(Collected data entries)
-- pv_equiv track=rewrite | github.com/asweigart/programmedpatterns | book/visualpatterns.py | formula30
-- ===== SOURCE A (Python) =====
-- def formula30(step):
--     count = 1
--     i = 2
--     while True:
--         if i > step:
--             break
--         count += 2
--         i += 1
--
--         if i > step:
--             break
--         count += 1
--         i += 1
--     return count
-- ===== SOURCE B (Python) =====
-- def formula30(step):
--     # Closed form: the loop adds 2 for each even i in [2, step] and 1 for each odd one,
--     # so the total is step + step//2 once step >= 2, and the initial 1 otherwise.
--     return 1 if step < 2 else step + step // 2
-- ===== Notes on version B (the rewrite author's own statement) =====
-- stated objective: faster
-- what changed: replaced the alternating +2/+1 accumulation loop over i in [2,step] with the closed-form expression step + step//2
import Mathlib
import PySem

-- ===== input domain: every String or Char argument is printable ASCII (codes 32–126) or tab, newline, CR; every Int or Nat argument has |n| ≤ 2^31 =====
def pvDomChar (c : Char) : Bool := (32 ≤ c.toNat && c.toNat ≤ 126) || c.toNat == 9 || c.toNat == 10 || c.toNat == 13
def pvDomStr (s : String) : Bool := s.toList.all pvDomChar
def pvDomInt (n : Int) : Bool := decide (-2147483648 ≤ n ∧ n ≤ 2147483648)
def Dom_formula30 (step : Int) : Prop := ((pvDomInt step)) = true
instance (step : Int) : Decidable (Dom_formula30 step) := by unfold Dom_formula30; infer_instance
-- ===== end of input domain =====

-- B replaces A's alternating +2/+1 loop by the closed form step + step//2 (O(step) -> O(1)).


-- ===== PORT A =====
-- the 'while True' loop: each pass checks i > step, adds 2, increments, checks again, adds 1, increments
def formula30Loop (step count i : Int) : Int :=
  if i > step then count
  else
    if i + 1 > step then count + 2
    else formula30Loop step (count + 2 + 1) (i + 1 + 1)
termination_by (step - i).toNat
decreasing_by omega

def formula30 (step : Int) : Int := formula30Loop step 1 2

-- ===== PORT B =====
def formula30_alt (step : Int) : Int :=
  if step < 2 then 1 else step + PySem.Int.floordiv step 2

-- ===== PRECONDITION & SPEC =====
def Spec_formula30 (step : Int) (out : Int) : Prop := out = formula30_alt step
instance (step : Int) (out : Int) : Decidable (Spec_formula30 step out) := by unfold Spec_formula30; infer_instance

-- ===== CLAIM (what is proved, stated in full; the proofs are below) =====
def Claim_equal_formula30 : Prop := ∀ (step : Int), Dom_formula30 step → Spec_formula30 step (formula30 step)

-- ===== LEMMAS AND PROOFS =====
-- The loop's total addition depends only on d = step - i: 3*(d/2) + d%2 + 2 when 0 ≤ d.
theorem formula30Loop_eq (n : Nat) :
    ∀ step count i : Int, i ≤ step + 1 → (step - i).toNat = n →
      formula30Loop step count i = count + 3 * ((step - i) / 2) + (step - i) % 2 + 2 := by
  induction n using Nat.strong_induction_on with
  | _ n ih =>
    intro step count i hle hn
    unfold formula30Loop
    split
    · omega
    · split
      · omega
      · rw [ih ((step - (i + 1 + 1)).toNat) (by omega) step (count + 2 + 1) (i + 1 + 1)
            (by omega) rfl]
        omega

-- ===== VERDICT (by name: the statement is the Claim_ definition above) =====
theorem formula30_spec : Claim_equal_formula30 := by
  intro step _
  unfold Spec_formula30 formula30 formula30_alt
  by_cases h : step < 2
  · rw [if_pos h]
    unfold formula30Loop
    rw [if_pos (by omega)]
  · rw [if_neg h, formula30Loop_eq ((step - 2).toNat) step 1 2 (by omega) rfl,
      PySem.Int.floordiv_eq_ediv_of_pos (by norm_num)]
    omega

Prompt.
Write out a verbatim copy of the data, beginning with its first line and ending with the line that contains "-- stated objective: faster".

Exercise solution.
-- pv_equiv track=rewrite | github.com/asweigart/programmedpatterns | book/visualpatterns.py | formula30
-- ===== SOURCE A (Python) =====
-- def formula30(step):
--     count = 1
--     i = 2
--     while True:
--         if i > step:
--             break
--         count += 2
--         i += 1
--
--         if i > step:
--             break
--         count += 1
--         i += 1
--     return count
-- ===== SOURCE B (Python) =====
-- def formula30(step):
--     # Closed form: the loop adds 2 for each even i in [2, step] and 1 for each odd one,
--     # so the total is step + step//2 once step >= 2, and the initial 1 otherwise.
--     return 1 if step < 2 else step + step // 2
-- ===== Notes on version B (the rewrite author's own statement) =====
-- stated objective: faster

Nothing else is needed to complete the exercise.